Analysis: Turkey loses patience over Syria
By Ibon Villelabeitia
ANKARA (Reuters) - Turkey faces a growing danger Syrian economic and social disruption could spill onto its soil, with some fearing an influx of refugees could draw its troops into border operations uncomfortably close to Syrian forces.
President Bashar al-Assad's crackdown on opposition has pushed once-warm ties with Syria close to breaking point. Assad's increasingly bloody repression of protests has driven 12,000 Syrian refugees to move north and take shelter in camps in Turkey, while Syrian troops move up to seal the area.
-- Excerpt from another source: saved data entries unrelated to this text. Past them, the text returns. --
def altLoop : List Int → Int → Int → Int → Int → Int
  | [], _v, c, k, profit => altFinal _v c k profit
  | nxt :: rest, v, c, k, profit =>
    let d := v - nxt
    let take := c * d
    if k ≤ take then altFinal v c k profit
    else altLoop rest nxt (c + 1) (k - take) (profit + c * (d * v - PySem.Int.floordiv (d * (d - 1)) 2))

def solve_alt (A : List Int) (B : Int) : Int :=
  if B ≤ 0 then 0
  else
    match PySem.List.sorted A (fun y => y) true with
    | [] => 0
    | v :: rest => altLoop rest v 1 B 0

-- ===== PRECONDITION & SPEC =====
-- Pre_ excludes exactly the inputs where A raises IndexError: empty A with B ≥ 1 (heappop on an empty heap).
def Pre_solve (A : List Int) (B : Int) : Prop := A ≠ [] ∨ B ≤ 0
instance (A : List Int) (B : Int) : Decidable (Pre_solve A B) := by unfold Pre_solve; infer_instance
def pvWitness_solve : List Int × Int := ([2, 3], 3)

-- On empty A with B ≥ 1, A raises IndexError (heappop from an empty heap); B returns 0 (no seats to sell).
def Raises_solve (A : List Int) (B : Int) : Prop := A = [] ∧ 1 ≤ B
instance (A : List Int) (B : Int) : Decidable (Raises_solve A B) := by unfold Raises_solve; infer_instance
def pvRaiseWitness_solve : List Int × Int := ([], 1)
def pvRaiseWitnessOut_solve : Int := 0

def Spec_solve (A : List Int) (B : Int) (out : Int) : Prop := out = solve_alt A B
instance (A : List Int) (B : Int) (out : Int) : Decidable (Spec_solve A B out) := by unfold Spec_solve; infer_instance

-- ===== CLAIM (what is proved, stated in full; the proofs are below) =====
def Claim_equal_solve : Prop := ∀ (A : List Int) (B : Int), Dom_solve A B → Pre_solve A B → Spec_solve A B (solve A B)
def Claim_raises_solve : Prop := (∀ (A : List Int) (B : Int), Dom_solve A B → Raises_solve A B → ¬ Pre_solve A B) ∧ (Dom_solve (pvRaiseWitness_solve.1) (pvRaiseWitness_solve.2) ∧ Raises_solve (pvRaiseWitness_solve.1) (pvRaiseWitness_solve.2) ∧ solve_alt (pvRaiseWitness_solve.1) (pvRaiseWitness_solve.2) = pvRaiseWitnessOut_solve)

-- ===== LEMMAS AND PROOFS =====

-- the greedy simulation in the positive (max) world: pick the maximum, re-insert max-1
def pvTri : Nat → Int
  | 0 => 0
  | Nat.succ q => pvTri q + q

theorem pvTri_floordiv (q : Nat) :
    PySem.Int.floordiv ((q : Int) * ((q : Int) - 1)) 2 = pvTri q := by
  induction q with
  | zero => decide
  | succ q ih =>
      have h : ((q + 1 : Nat) : Int) * (((q + 1 : Nat) : Int) - 1)
          = (q : Int) * ((q : Int) - 1) + (q : Int) * 2 := by push_cast; ring
      rw [show pvTri (q + 1) = pvTri q + q from rfl, h, ← ih,
        PySem.Int.floordiv_eq_ediv_of_pos (by norm_num),
        PySem.Int.floordiv_eq_ediv_of_pos (by norm_num),
        Int.add_mul_ediv_right _ _ (by norm_num)]

theorem repl_shift (c : Nat) (x : Int) (l : List Int) :
    List.replicate c x ++ x :: l = List.replicate (c + 1) x ++ l := by
  rw [List.replicate_succ', List.append_assoc, List.singleton_append]

theorem foldl_push (l : List Int) (acc : List Int) :
    l.foldl (fun h a => h ++ [-1 * a]) acc = acc ++ l.map (fun a => -a) := by
  induction l generalizing acc with
  | nil => simp
  | cons a t ih =>
      rw [List.foldl_cons, ih, List.map_cons, List.append_assoc, List.singleton_append]
      norm_num
-- B replaces A's destructive block-by-block loop nest by an inverse-map construction: each output
-- pixel computes in closed form which source pixel it shows, and the image is rebuilt pixel by pixel
-- with no mutation and no iteration over blocks (objective: alternative; same return value).

-- ===== PORT A =====
def spacialTransform (img : List (List Int)) (filter : List (List Int)) : List (List Int) :=
  let h : Int := img.length
  let w : Int := (img.headD []).length
  let fh : Int := filter.length
  let fw : Int := (filter.headD []).length
  -- totality guard only: Python raises (ZeroDivisionError) before these divisors are used when 0
  if fh ≤ 0 ∨ fw ≤ 0 then img else
  -- while r+fh < h step fh  ⇔  r ∈ range(r0, h-fh, fh); same for c
  (PySem.List.pyRange (PySem.Int.floordiv (PySem.Int.mod h fh) 2) (h - fh) fh).foldl (fun enc r =>
    (PySem.List.pyRange (PySem.Int.floordiv (PySem.Int.mod w fw) 2) (w - fw) fw).foldl (fun enc c =>
      (PySem.List.pyRange 0 fh 1).foldl (fun enc i =>
        (PySem.List.pyRange 0 fw 1).foldl (fun enc j =>
          let v := PySem.List.pyGetD (PySem.List.pyGetD filter i []) j 0
          -- enc_image[r+i][c+j] = img[...][...]  (pySetD/pyGetD are Python's xs[i]=v / xs[i])
          PySem.List.pySetD enc (r + i)
            (PySem.List.pySetD (PySem.List.pyGetD enc (r + i) []) (c + j)
              (PySem.List.pyGetD (PySem.List.pyGetD img (r + PySem.Int.floordiv v fh) [])
                (c + PySem.Int.mod v fw) 0))) enc) enc) enc) img

-- ===== PORT B =====
def spacialTransform_alt (img : List (List Int)) (filter : List (List Int)) : List (List Int) :=
  let fh : Int := filter.length
  let h : Int := img.length
  -- totality guard only (Python raises ZeroDivisionError here before producing anything)
  if fh ≤ 0 then img else
  let r0 : Int := PySem.Int.floordiv (PySem.Int.mod h fh) 2
  (PySem.List.pyRange 0 h 1).map (fun R =>
    let i := PySem.Int.mod (R - r0) fh
    let r := R - i
    let curRow := PySem.List.pyGetD img R []
    if r0 ≤ R ∧ r + fh < h then
      -- this row lies inside a processed block band
      let fw : Int := (filter.headD []).length
      -- totality guard only (Python raises ZeroDivisionError here before producing anything)
      if fw ≤ 0 then curRow else
      let w : Int := (img.headD []).length
      let c0 : Int := PySem.Int.floordiv (PySem.Int.mod w fw) 2
      (PySem.List.pyRange 0 (curRow.length : Int) 1).map (fun C =>
        if c0 ≤ C then
          let j := PySem.Int.mod (C - c0) fw
          let c := C - j
          if c + fw < w then
            let v := PySem.List.pyGetD (PySem.List.pyGetD filter i []) j 0
            PySem.List.pyGetD (PySem.List.pyGetD img (r + PySem.Int.floordiv v fh) [])
              (c + PySem.Int.mod v fw) 0
          else PySem.List.pyGetD curRow C 0
        else PySem.List.pyGetD curRow C 0)
    else curRow)

-- ===== PRECONDITION & SPEC =====
-- Pre_ = exactly the inputs where Python A returns: img and filter nonempty, and — whenever the
-- outer block loop runs — filter[0] nonempty and every index A touches is in Python range.
def Pre_spacialTransform (img : List (List Int)) (filter : List (List Int)) : Prop :=
  img ≠ [] ∧ filter ≠ [] ∧
  (PySem.Int.floordiv (PySem.Int.mod (img.length : Int) (filter.length : Int)) 2
      < (img.length : Int) - (filter.length : Int) →
    (filter.headD []) ≠ [] ∧
    (∀ r ∈ PySem.List.pyRange
        (PySem.Int.floordiv (PySem.Int.mod (img.length : Int) (filter.length : Int)) 2)
        ((img.length : Int) - (filter.length : Int)) (filter.length : Int),
     ∀ c ∈ PySem.List.pyRange
        (PySem.Int.floordiv (PySem.Int.mod ((img.headD []).length : Int) ((filter.headD []).length : Int)) 2)
        (((img.headD []).length : Int) - ((filter.headD []).length : Int)) ((filter.headD []).length : Int),
     ∀ i ∈ PySem.List.pyRange 0 (filter.length : Int) 1,
     ∀ j ∈ PySem.List.pyRange 0 ((filter.headD []).length : Int) 1,
       PySem.Raise.InRange (PySem.List.pyGetD filter i []).length j ∧
       PySem.Raise.InRange img.length
         (r + PySem.Int.floordiv (PySem.List.pyGetD (PySem.List.pyGetD filter i []) j 0) (filter.length : Int)) ∧
       c + PySem.Int.mod (PySem.List.pyGetD (PySem.List.pyGetD filter i []) j 0) ((filter.headD []).length : Int)
         < ((PySem.List.pyGetD img
             (r + PySem.Int.floordiv (PySem.List.pyGetD (PySem.List.pyGetD filter i []) j 0) (filter.length : Int)) []).length : Int) ∧
       c + j < ((PySem.List.pyGetD img (r + i) []).length : Int)))
instance (img : List (List Int)) (filter : List (List Int)) : Decidable (Pre_spacialTransform img filter) := by
  unfold Pre_spacialTransform; infer_instance
-- pv_equiv track=rewrite | github.com/HuyQuangThai/ChessDQN | Table/MCControl.py | firstVisit
-- ===== SOURCE A (Python) =====
-- def firstVisit(steps):
--     v = {}
--     for s, a in set([(x[0], x[1]) for x in steps]):
--         v[s, a] = []
--         founded = False
--         scores = 0
--
--         for curS, curA, score in steps:
--             if (curS, curA) == (s, a): founded = True
--             if not founded: continue
--             scores += score
--         v[s, a].append(scores)
--
--     return v
-- ===== SOURCE B (Python) =====
-- def firstVisit(steps):
--     # One backward pass builds suffix sums, recording for each pair the sum at
--     # its earliest occurrence (later overwrites win while scanning backwards);
--     # one forward pass emits each pair once, in first-occurrence order.
--     suffix = {}
--     total = 0
--     for s, a, score in reversed(steps):
--         total += score
--         suffix[s, a] = total
--     v = {}
--     for s, a, _ in steps:
--         if (s, a) not in v:
--             v[s, a] = [suffix[s, a]]
--     return v
-- ===== Notes on version B (the rewrite author's own statement) =====
-- stated objective: faster
-- what changed: Replaces the per-pair rescans of the whole episode (one inner pass over steps for every distinct (state,action) pair) with a single backward suffix-sum pass that records the return at each pair's first occurrence, plus one forward pass to emit each pair once.
import Mathlib
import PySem

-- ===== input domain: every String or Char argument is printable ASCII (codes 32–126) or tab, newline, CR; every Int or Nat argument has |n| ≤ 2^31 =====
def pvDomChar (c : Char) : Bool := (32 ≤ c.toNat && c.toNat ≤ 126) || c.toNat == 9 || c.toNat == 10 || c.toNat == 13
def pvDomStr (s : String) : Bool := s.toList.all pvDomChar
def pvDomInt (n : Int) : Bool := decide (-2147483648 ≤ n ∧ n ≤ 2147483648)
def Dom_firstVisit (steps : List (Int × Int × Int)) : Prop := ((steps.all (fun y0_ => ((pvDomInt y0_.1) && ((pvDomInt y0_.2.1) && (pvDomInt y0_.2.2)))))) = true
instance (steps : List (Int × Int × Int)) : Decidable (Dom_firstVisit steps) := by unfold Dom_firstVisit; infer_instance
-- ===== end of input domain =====

-- B replaces A's per-pair rescans of `steps` with one backward suffix-sum pass
-- plus one forward first-occurrence pass; same dict result (key order as ported).


-- ===== PORT A =====
-- Note: A iterates a Python `set` (hash order); the returned dict's key order is not
-- semantically meaningful (dict outputs are compared ignoring order). The port uses
-- PySem.Set.ofList's first-insertion order.
def firstVisit (steps : List (Int × Int × Int)) : List (Int × Int × List Int) :=
  let v := (PySem.Set.ofList (steps.map (fun x => (x.1, x.2.1)))).foldl
    (fun (v : PySem.Dict (Int × Int) (List Int)) p =>
      let v := v.insert p []                       -- v[s, a] = []
      let st := steps.foldl (fun (st : Bool × Int) x =>
          let founded := if (x.1, x.2.1) = p then true else st.1
          if founded = false then (founded, st.2)  -- continue
          else (founded, st.2 + x.2.2))            -- scores += score
        (false, 0)
      v.insert p (v.getD p [] ++ [st.2]))          -- v[s, a].append(scores)
    PySem.Dict.empty
  v.items.map (fun q => (q.1.1, q.1.2, q.2))

-- ===== PORT B =====
def firstVisit_alt (steps : List (Int × Int × Int)) : List (Int × Int × List Int) :=
  let st := steps.reverse.foldl (fun (st : Int × PySem.Dict (Int × Int) Int) x =>
      let total := st.1 + x.2.2                    -- total += score
      (total, st.2.insert (x.1, x.2.1) total))     -- suffix[s, a] = total
    (0, PySem.Dict.empty)
  let suffix := st.2
  let v := steps.foldl (fun (v : PySem.Dict (Int × Int) (List Int)) x =>
      if v.contains (x.1, x.2.1) then v
      -- suffix[(s, a)] never misses: the key was inserted by the backward pass,
      -- so getD's default 0 is unreachable; the lookup is exact here
      else v.insert (x.1, x.2.1) [suffix.getD (x.1, x.2.1) 0])
    PySem.Dict.empty
  v.items.map (fun q => (q.1.1, q.1.2, q.2))

-- ===== PRECONDITION & SPEC =====
def Spec_firstVisit (steps : List (Int × Int × Int)) (out : List (Int × Int × List Int)) : Prop := out = firstVisit_alt steps
instance (steps : List (Int × Int × Int)) (out : List (Int × Int × List Int)) : Decidable (Spec_firstVisit steps out) := by unfold Spec_firstVisit; infer_instance

-- ===== CLAIM (what is proved, stated in full; the proofs are below) =====
def Claim_equal_firstVisit : Prop := ∀ (steps : List (Int × Int × Int)), Dom_firstVisit steps → Spec_firstVisit steps (firstVisit steps)

-- ===== LEMMAS AND PROOFS =====

-- sum of the scores of an episode segment
def pvSumScores (l : List (Int × Int × Int)) : Int := (l.map (fun x => x.2.2)).sum

-- the return from the first occurrence of pair p onward (none if p never occurs)
def pvFirstSuffix (l : List (Int × Int × Int)) (p : Int × Int) : Option Int :=
  match l with
  | [] => none
  | x :: t => if (x.1, x.2.1) = p then some (x.2.2 + pvSumScores t) else pvFirstSuffix t p

-- A's inner loop once `founded` is true: adds every remaining score
theorem pvInnerA_true (p : Int × Int) (l : List (Int × Int × Int)) : ∀ (acc : Int),
    (l.foldl (fun (st : Bool × Int) x =>
        let founded := if (x.1, x.2.1) = p then true else st.1
        if founded = false then (founded, st.2) else (founded, st.2 + x.2.2))
      (true, acc)) = (true, acc + pvSumScores l) := by
  induction l with
  | nil => intro acc; simp [pvSumScores]
  | cons x t ih =>
    intro acc
    have hstep : (let founded := if (x.1, x.2.1) = p then true else ((true : Bool), acc).1
        if founded = false then (founded, ((true : Bool), acc).2)
        else (founded, ((true : Bool), acc).2 + x.2.2))
        = ((true : Bool), acc + x.2.2) := by
      by_cases h : (x.1, x.2.1) = p <;> simp [h]
    rw [List.foldl_cons, hstep, ih]
    simp only [pvSumScores, List.map_cons, List.sum_cons, Prod.mk.injEq, true_and]
    omega

-- A's inner loop computes the first-occurrence suffix sum (0 if p never occurs)
theorem pvInnerA_eq (p : Int × Int) (l : List (Int × Int × Int)) :
    (l.foldl (fun (st : Bool × Int) x =>
        let founded := if (x.1, x.2.1) = p then true else st.1
        if founded = false then (founded, st.2) else (founded, st.2 + x.2.2))
      (false, 0)).2 = (pvFirstSuffix l p).getD 0 := by
  induction l with
  | nil => simp [pvFirstSuffix]
  | cons x t ih =>
    by_cases h : (x.1, x.2.1) = p
    · have hstep : (let founded := if (x.1, x.2.1) = p then true else ((false : Bool), (0 : Int)).1
          if founded = false then (founded, ((false : Bool), (0 : Int)).2)
          else (founded, ((false : Bool), (0 : Int)).2 + x.2.2))
          = ((true : Bool), x.2.2) := by simp [h]
      rw [List.foldl_cons, hstep, pvInnerA_true p t x.2.2]
      simp [pvFirstSuffix, h]
    · have hstep : (let founded := if (x.1, x.2.1) = p then true else ((false : Bool), (0 : Int)).1
          if founded = false then (founded, ((false : Bool), (0 : Int)).2)
          else (founded, ((false : Bool), (0 : Int)).2 + x.2.2))
          = ((false : Bool), (0 : Int)) := by simp [h]
      rw [List.foldl_cons, hstep, ih]
      simp only [pvFirstSuffix]
      rw [if_neg h]

-- B's backward pass: total is the full sum; the dict maps p to its first-occurrence suffix sum
theorem pvBackward_eq (l : List (Int × Int × Int)) :
    (l.reverse.foldl (fun (st : Int × PySem.Dict (Int × Int) Int) x =>
        let total := st.1 + x.2.2
        (total, st.2.insert (x.1, x.2.1) total))
      (0, PySem.Dict.empty)).1 = pvSumScores l ∧
    ∀ p, (l.reverse.foldl (fun (st : Int × PySem.Dict (Int × Int) Int) x =>
        let total := st.1 + x.2.2
        (total, st.2.insert (x.1, x.2.1) total))
      (0, PySem.Dict.empty)).2.get? p = pvFirstSuffix l p := by
  induction l with
  | nil => constructor
           · simp [pvSumScores]
           · intro p; simp [pvFirstSuffix, PySem.Dict.get?_empty]
  | cons x t ih =>
    rw [List.reverse_cons, List.foldl_append, List.foldl_cons, List.foldl_nil]
    constructor
    · show (t.reverse.foldl _ (0, PySem.Dict.empty)).1 + x.2.2 = pvSumScores (x :: t)
      rw [ih.1]
      simp only [pvSumScores, List.map_cons, List.sum_cons]
      omega
    · intro p
      show ((t.reverse.foldl _ (0, PySem.Dict.empty)).2.insert (x.1, x.2.1)
            ((t.reverse.foldl _ (0, PySem.Dict.empty)).1 + x.2.2)).get? p
          = pvFirstSuffix (x :: t) p
      rw [PySem.Dict.get?_insert]
      by_cases h : p = (x.1, x.2.1)
      · rw [if_pos h, ih.1]
        simp only [pvFirstSuffix]
        rw [if_pos h.symm]
        exact congrArg some (by omega)
      · rw [if_neg h]
        simp only [pvFirstSuffix]
        rw [if_neg (fun hc => h hc.symm)]
        exact ih.2 p

-- first occurrences of keys of l not already in ks, in order
def pvNewKeys (l : List (Int × Int × Int)) (ks : List (Int × Int)) : List (Int × Int) :=
  match l with
  | [] => []
  | x :: t =>
    if (x.1, x.2.1) ∈ ks then pvNewKeys t ks
    else (x.1, x.2.1) :: pvNewKeys t (ks ++ [(x.1, x.2.1)])

theorem pvNewKeys_update (l : List (Int × Int × Int)) : ∀ (ks : List (Int × Int)),
    ks ++ pvNewKeys l ks = PySem.Set.update ks (l.map (fun x => (x.1, x.2.1))) := by
  induction l with
  | nil => intro ks; simp [pvNewKeys, PySem.Set.update]
  | cons x t ih =>
    intro ks
    simp only [pvNewKeys, List.map_cons, PySem.Set.update, List.foldl_cons]
    by_cases h : (x.1, x.2.1) ∈ ks
    · rw [if_pos h]
      have hadd : PySem.Set.add ks (x.1, x.2.1) = ks := by
        simp [PySem.Set.add, PySem.Set.contains, h]
      rw [hadd]
      exact ih ks
    · rw [if_neg h]
      have hadd : PySem.Set.add ks (x.1, x.2.1) = ks ++ [(x.1, x.2.1)] := by
        simp [PySem.Set.add, PySem.Set.contains, h]
      rw [hadd]
      have := ih (ks ++ [(x.1, x.2.1)])
      simpa [List.append_assoc] using this

-- B's forward loop = a plain insert loop over the fresh first-occurrence keys
theorem pvForwardB_eq (g : (Int × Int) → List Int)
    (l : List (Int × Int × Int)) : ∀ (d : PySem.Dict (Int × Int) (List Int)),
    l.foldl (fun (v : PySem.Dict (Int × Int) (List Int)) x =>
        if v.contains (x.1, x.2.1) then v
        else v.insert (x.1, x.2.1) (g (x.1, x.2.1))) d
    = (pvNewKeys l d.keys).foldl (fun v p => v.insert p (g p)) d := by
  induction l with
  | nil => intro d; simp [pvNewKeys]
  | cons x t ih =>
    intro d
    rw [List.foldl_cons]
    by_cases h : (x.1, x.2.1) ∈ d.keys
    · rw [if_pos (by rw [PySem.Dict.contains_eq_decide_mem_keys]; simpa using h)]
      simp only [pvNewKeys]
      rw [if_pos h]
      exact ih d
    · have hc : d.contains (x.1, x.2.1) = false := by
        rw [PySem.Dict.contains_eq_decide_mem_keys]; simpa using h
      rw [if_neg (by rw [hc]; exact Bool.false_ne_true)]
      simp only [pvNewKeys]
      rw [if_neg h, List.foldl_cons, ih]
      congr 1
      rw [PySem.Dict.keys_insert_of_not_contains d _ hc]

-- both ports' dicts have the same items: one entry per distinct pair in
-- first-occurrence order, carrying the first-occurrence suffix sum
theorem pvA_eq (steps : List (Int × Int × Int)) :
    firstVisit steps = ((PySem.Set.ofList (steps.map (fun x => (x.1, x.2.1)))).map
      (fun p => (p, [(pvFirstSuffix steps p).getD 0]))).map
      (fun q => (q.1.1, q.1.2, q.2)) := by
  unfold firstVisit
  show (List.foldl (fun (v : PySem.Dict (Int × Int) (List Int)) p =>
        (v.insert p []).insert p ((v.insert p []).getD p [] ++
          [(steps.foldl (fun (st : Bool × Int) x =>
              let founded := if (x.1, x.2.1) = p then true else st.1
              if founded = false then (founded, st.2) else (founded, st.2 + x.2.2))
            (false, 0)).2]))
      PySem.Dict.empty
      (PySem.Set.ofList (steps.map (fun x => (x.1, x.2.1))))).items.map
    (fun q => (q.1.1, q.1.2, q.2)) = _
  rw [PySem.List.foldl_congr_mem
      (PySem.Set.ofList (steps.map (fun x => (x.1, x.2.1))))
      _
      (fun (v : PySem.Dict (Int × Int) (List Int)) p =>
        v.insert p [(pvFirstSuffix steps p).getD 0])
      PySem.Dict.empty
      (by
        intro acc p _
        rw [pvInnerA_eq p steps, PySem.Dict.getD_insert_self,
            PySem.Dict.insert_insert_self, List.nil_append])]
  have hi := PySem.Dict.items_foldl_insert_fresh
      (PySem.Set.ofList (steps.map (fun x => (x.1, x.2.1)))) (fun (p : Int × Int) => p)
      (fun p => [(pvFirstSuffix steps p).getD 0]) PySem.Dict.empty
      (fun a _ => PySem.Dict.contains_empty a)
      (by simp [PySem.Set.nodup_ofList])
  beta_reduce at hi
  rw [hi]
  simp [PySem.Dict.empty]

theorem pvB_eq (steps : List (Int × Int × Int)) :
    firstVisit_alt steps = ((PySem.Set.ofList (steps.map (fun x => (x.1, x.2.1)))).map
      (fun p => (p, [(pvFirstSuffix steps p).getD 0]))).map
      (fun q => (q.1.1, q.1.2, q.2)) := by
  unfold firstVisit_alt
  show (List.foldl (fun (v : PySem.Dict (Int × Int) (List Int)) x =>
        if v.contains (x.1, x.2.1) then v
        else v.insert (x.1, x.2.1)
          [((steps.reverse.foldl (fun (st : Int × PySem.Dict (Int × Int) Int) x =>
              let total := st.1 + x.2.2
              (total, st.2.insert (x.1, x.2.1) total)) (0, PySem.Dict.empty)).2).getD
            (x.1, x.2.1) 0])
      PySem.Dict.empty steps).items.map (fun q => (q.1.1, q.1.2, q.2)) = _
  rw [PySem.List.foldl_congr_mem steps _
      (fun (v : PySem.Dict (Int × Int) (List Int)) x =>
        if v.contains (x.1, x.2.1) then v
        else v.insert (x.1, x.2.1) [(pvFirstSuffix steps (x.1, x.2.1)).getD 0])
      PySem.Dict.empty
      (by
        intro acc x _
        rw [PySem.Dict.getD_eq_get?_getD, (pvBackward_eq steps).2 (x.1, x.2.1)])]
  rw [pvForwardB_eq (fun p => [(pvFirstSuffix steps p).getD 0]) steps PySem.Dict.empty]
  have hnk : pvNewKeys steps (PySem.Dict.empty : PySem.Dict (Int × Int) (List Int)).keys
      = PySem.Set.ofList (steps.map (fun x => (x.1, x.2.1))) := by
    have h := pvNewKeys_update steps (PySem.Dict.empty : PySem.Dict (Int × Int) (List Int)).keys
    rw [PySem.Dict.keys_empty] at h
    simpa using h
  rw [hnk]
  have hi := PySem.Dict.items_foldl_insert_fresh
      (PySem.Set.ofList (steps.map (fun x => (x.1, x.2.1)))) (fun (p : Int × Int) => p)
      (fun p => [(pvFirstSuffix steps p).getD 0]) PySem.Dict.empty
      (fun a _ => PySem.Dict.contains_empty a)
      (by simp [PySem.Set.nodup_ofList])
  beta_reduce at hi
  rw [hi]
  simp [PySem.Dict.empty]

-- ===== VERDICT (by name: the statement is the Claim_ definition above) =====
theorem firstVisit_spec : Claim_equal_firstVisit := by
  intro steps _
  unfold Spec_firstVisit
  rw [pvA_eq, pvB_eq]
Ankara has sharpened its rhetoric against Damascus -- publicly nudging Assad to pass reforms and calling his crackdown "savagery" -- but analysts say Turkey is still holding out hope for a change of heart in Assad.
Turkish Foreign Minister Ahmet Davutoglu said on Friday a speech by Assad contained "positive elements in it as signals of reform," but said it was important that action followed.
"The Turks seem to be quite worried about a lack of alternatives to a stable regime other than a cruel tyrannical succession," said a Western diplomat with knowledge of the Turkish perspective.
"Their last best hope -- although they are not naive -- is that somehow Assad, out of desperation to save his own skin, will undertake meaningful reforms."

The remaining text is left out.